Retrieved from “http://en.wikipedia.org/wiki/Business_process_outsourcing_in_India”

Monday, September 1, 2008

Tech Mahindra enters strategic partnership with Veracode

Tech Mahindra enters strategic partnership with Veracode

India’s leading IT and Business solutions provider for the telecommunications industry, Tech Mahindra, has entered into a strategic partnership with US-based Veracode Inc., the world’s leader for on-demand application security testing solutions.

With this partnership, Tech Mahindra will develop a practice through which it will expand its service offerings beyond telecom, into enterprise market also, including banking and financial services, manufacturing, retail and online service provider organizations. Veracode will be a technology partner with Tech Mahindra and a joint application security portfolio will be developed to cater for the needs of the end customers.

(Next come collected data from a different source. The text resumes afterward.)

-- core invariant of the trial-division loop: the final list tests exactly coprimality with nn
theorem pvFacLoop_key (fuel : Nat) (nn d : Int) (acc : List Int) (a : Int)
    (hd : 2 ≤ d) (hnn : 1 ≤ nn)
    (hsmall : ∀ e : Int, 2 ≤ e → e < d → ¬ e ∣ nn)
    (hf : (nn + 1 - d).toNat ≤ fuel) :
    ((∀ p ∈ pvFinal fuel nn d acc, ¬ p ∣ a) ↔ ((∀ p ∈ acc, ¬ p ∣ a) ∧ IsCoprime nn a)) := by
  induction fuel generalizing nn d acc with
  | zero =>
    -- fuel 0 forces d > nn, so the loop would exit at once anyway
    have hdd : ¬ d * d ≤ nn := by
      intro hdd
      have := pvDMulDLe nn d hd hdd
      omega
    have hdnn : nn < d := by omega
    have hfac : pvFacLoop 0 nn d acc = (nn, acc) := rfl
    by_cases h1 : 1 < nn
    · have hp : Prime nn := pvPrimeOfNoSmallFac nn d hd h1 (by nlinarith) hsmall
      have hfin : pvFinal 0 nn d acc = acc ++ [nn] := by
        unfold pvFinal; rw [hfac]; simp [h1]
      rw [hfin]
      simp only [List.mem_append, List.mem_singleton]
      constructor
      · intro h
        exact ⟨fun p hp' => h p (Or.inl hp'),
          (hp.coprime_iff_not_dvd).mpr (h nn (Or.inr rfl))⟩
      · rintro ⟨ha, hco⟩ p hp'
        rcases hp' with hp' | hp'
        · exact ha p hp'
        · exact hp' ▸ (hp.coprime_iff_not_dvd).mp hco
    · have hnn1 : nn = 1 := by omega
      have hfin : pvFinal 0 nn d acc = acc := by
        unfold pvFinal; rw [hfac]; simp [h1]
      rw [hfin, hnn1]
      simp [isCoprime_one_left]
  | succ fuel ih =>
    by_cases hdd : d * d ≤ nn
    · have h2d : 2 * d - 1 ≤ nn := pvDMulDLe nn d hd hdd
      have hfac : pvFacLoop (fuel + 1) nn d acc =
          (if PySem.Int.mod nn d = 0 then pvFacLoop fuel (pvStrip nn.toNat nn d) (d + 1) (acc ++ [d])
           else pvFacLoop fuel nn (d + 1) acc) := by
        rw [pvFacLoop, if_pos hdd]
      by_cases hm : PySem.Int.mod nn d = 0
      · have hdvd : d ∣ nn := (PySem.Int.mod_eq_zero_iff_dvd nn d).mp hm
        have hdp : Prime d := pvDPrime nn d hd hdvd hsmall
        obtain ⟨k, hk, hnd, hpos⟩ := pvStrip_spec nn.toNat nn d (by omega) (by omega) (le_refl _)
        set s := pvStrip nn.toNat nn d with hs
        have hsle : s ≤ nn := by
          have h1 : (1:Int) ≤ d ^ k := one_le_pow₀ (by omega)
          nlinarith [hk, hpos]
        have hstripdvd : s ∣ nn := by
          refine ⟨d ^ k, ?_⟩
          conv_lhs => rw [hk]
          ring
        have hsmall' : ∀ e : Int, 2 ≤ e → e < d + 1 → ¬ e ∣ s := by
          intro e he2 helt hedvd
          rcases lt_or_eq_of_le (show e ≤ d by omega) with h' | h'
          · exact hsmall e he2 h' (dvd_trans hedvd hstripdvd)
          · exact hnd (h' ▸ hedvd)
        have hfin : pvFinal (fuel + 1) nn d acc = pvFinal fuel s (d + 1) (acc ++ [d]) := by
          unfold pvFinal
          rw [hfac, if_pos hm]
        have IH := ih s (d + 1) (acc ++ [d]) (by omega) (by omega) hsmall' (by omega)
        rw [hfin, IH]
        have hiff : IsCoprime nn a ↔ (¬ d ∣ a ∧ IsCoprime s a) := by
          constructor
          · intro hco
            refine ⟨?_, IsCoprime.of_isCoprime_of_dvd_left hco hstripdvd⟩
            exact (hdp.coprime_iff_not_dvd).mp (IsCoprime.of_isCoprime_of_dvd_left hco hdvd)
          · rintro ⟨hnda, hco⟩
            have h1 : IsCoprime d a := (hdp.coprime_iff_not_dvd).mpr hnda
            have h2 : IsCoprime (d ^ k * s) a :=
              IsCoprime.mul_left (IsCoprime.pow_left h1) hco
            rwa [← hk] at h2
        rw [hiff]
        simp only [List.mem_append, List.mem_singleton]
        constructor
        · rintro ⟨h1, h2⟩
          exact ⟨fun p hp => h1 p (Or.inl hp), h1 d (Or.inr rfl), h2⟩
        · rintro ⟨h1, h2, h3⟩
          exact ⟨fun p hp => hp.elim (h1 p) (fun he => he ▸ h2), h3⟩
      · have hnd : ¬ d ∣ nn := fun hdvd => hm ((PySem.Int.mod_eq_zero_iff_dvd nn d).mpr hdvd)
        have hsmall' : ∀ e : Int, 2 ≤ e → e < d + 1 → ¬ e ∣ nn := by
          intro e he2 helt
          rcases lt_or_eq_of_le (show e ≤ d by omega) with h' | h'
          · exact hsmall e he2 h'
          · exact h' ▸ hnd
        have hfin : pvFinal (fuel + 1) nn d acc = pvFinal fuel nn (d + 1) acc := by
          unfold pvFinal
          rw [hfac, if_neg hm]
        rw [hfin]
        exact ih nn (d + 1) acc (by omega) hnn hsmall' (by omega)
    · have hfac : pvFacLoop (fuel + 1) nn d acc = (nn, acc) := by
        rw [pvFacLoop, if_neg hdd]
      by_cases h1 : 1 < nn
      · have hp : Prime nn := pvPrimeOfNoSmallFac nn d hd h1 (by omega) hsmall
        have hfin : pvFinal (fuel + 1) nn d acc = acc ++ [nn] := by
          unfold pvFinal; rw [hfac]; simp [h1]
        rw [hfin]
        simp only [List.mem_append, List.mem_singleton]
        constructor
        · intro h
          exact ⟨fun p hp' => h p (Or.inl hp'),
            (hp.coprime_iff_not_dvd).mpr (h nn (Or.inr rfl))⟩
        · rintro ⟨ha, hco⟩ p hp'
          rcases hp' with hp' | hp'
          · exact ha p hp'
          · exact hp' ▸ (hp.coprime_iff_not_dvd).mp hco
      · have hnn1 : nn = 1 := by omega
        have hfin : pvFinal (fuel + 1) nn d acc = acc := by
          unfold pvFinal; rw [hfac]; simp [h1]
        rw [hfin, hnn1]
        simp [isCoprime_one_left]

-- per-element agreement of the two tests, for m ≥ 1
theorem pvTest_eq (m a : Int) (hm : 1 ≤ m) :
    (pvGcdA a m = 1) ↔
      ((pvFinal (m - 1).toNat m 2 []).all (fun p => PySem.Int.mod a p != 0) = true) := by
  have hkey := pvFacLoop_key (m - 1).toNat m 2 [] a (le_refl 2) hm
    (by intro e he2 helt; omega) (by omega)
  have hgcd : pvGcdA a m = 1 ↔ IsCoprime m a := by
    rw [pvGcdA_eq, Int.isCoprime_iff_gcd_eq_one]
    have : Int.gcd m a = Nat.gcd m.natAbs a.natAbs := rfl
    rw [this]
    exact_mod_cast Iff.rfl
  rw [hgcd, List.all_eq_true]
  constructor
  · intro hco p hp
    have := (hkey.mpr ⟨by simp, hco⟩) p hp
    simp only [bne_iff_ne, ne_eq]
    intro hmod
    exact this ((PySem.Int.mod_eq_zero_iff_dvd a p).mp hmod)
  · intro hall
    have : ∀ p ∈ pvFinal (m - 1).toNat m 2 [], ¬ p ∣ a := by
      intro p hp hdvd
      have := hall p hp
      simp only [bne_iff_ne, ne_eq] at this
      exact this ((PySem.Int.mod_eq_zero_iff_dvd a p).mpr hdvd)
    exact (hkey.mp this).2

-- loop congruence: pointwise-equal tests give equal loops (same fuel on both sides)
theorem pvLoops_eq (fuel : Nat) (m count : Int) (primes : List Int) (a : Int) (res : List Int)
    (h : ∀ x : Int, (pvGcdA x m = 1) ↔ (primes.all (fun p => PySem.Int.mod x p != 0) = true)) :
    pvLoopA fuel m count a res = pvLoopB fuel m count primes a res := by
  induction fuel generalizing a res with
  | zero => rfl
  | succ fuel ih =>
    rw [pvLoopA, pvLoopB]
    split
    · have hx := h a
      have hbodies : (if pvGcdA a m = 1 then res ++ [a] else res)
          = (if primes.all (fun p => PySem.Int.mod a p != 0) then res ++ [a] else res) := by
        by_cases hg : pvGcdA a m = 1
        · simp [hg, hx.mp hg]
        · have hb : ¬ (primes.all (fun p => PySem.Int.mod a p != 0) = true) :=
            fun hb => hg (hx.mpr hb)
          simp [hg, hb]
      rw [hbodies]
      exact ih (a + 1) _
    · rfl

-- ===== VERDICT (by name: the statement is the Claim_ definition above) =====
theorem find_a_candidates_spec : Claim_equal_find_a_candidates := by
  intro m count _
  unfold Spec_find_a_candidates find_a_candidates find_a_candidates_alt
  by_cases hm : 2 < m
  · have habs : |m| = m := abs_of_pos (by omega)
    simp only [habs]
    exact pvLoops_eq (m - 2).toNat m count (pvFinal (m - 1).toNat m 2 []) 2 []
      (fun x => pvTest_eq m x (by omega))
  · have hf : (m - 2).toNat = 0 := by omega
    simp only [hf]
    rfl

Tech Mahindra will leverage Veracode’s on-demand SecurityReview service to enhance the company’s application security offering for both new and existing customers.

With SecurityReview, Tech Mahindra aims to broaden its portfolio of application security services by leveraging Veracode’s patented static binary testing technology and dynamic web scanning analysis to obtain a completely independent and fully automated assessment of the security of its client’s software applications.

Market analysts expect that this strategic partnership with Veracode will give Tech Mahindra access to a unique, on demand application security technology, which allows the company to further strengthen its application security capability as they expand into new market. The stock was trading strong today and crossed Rs 900 level at 3 pm.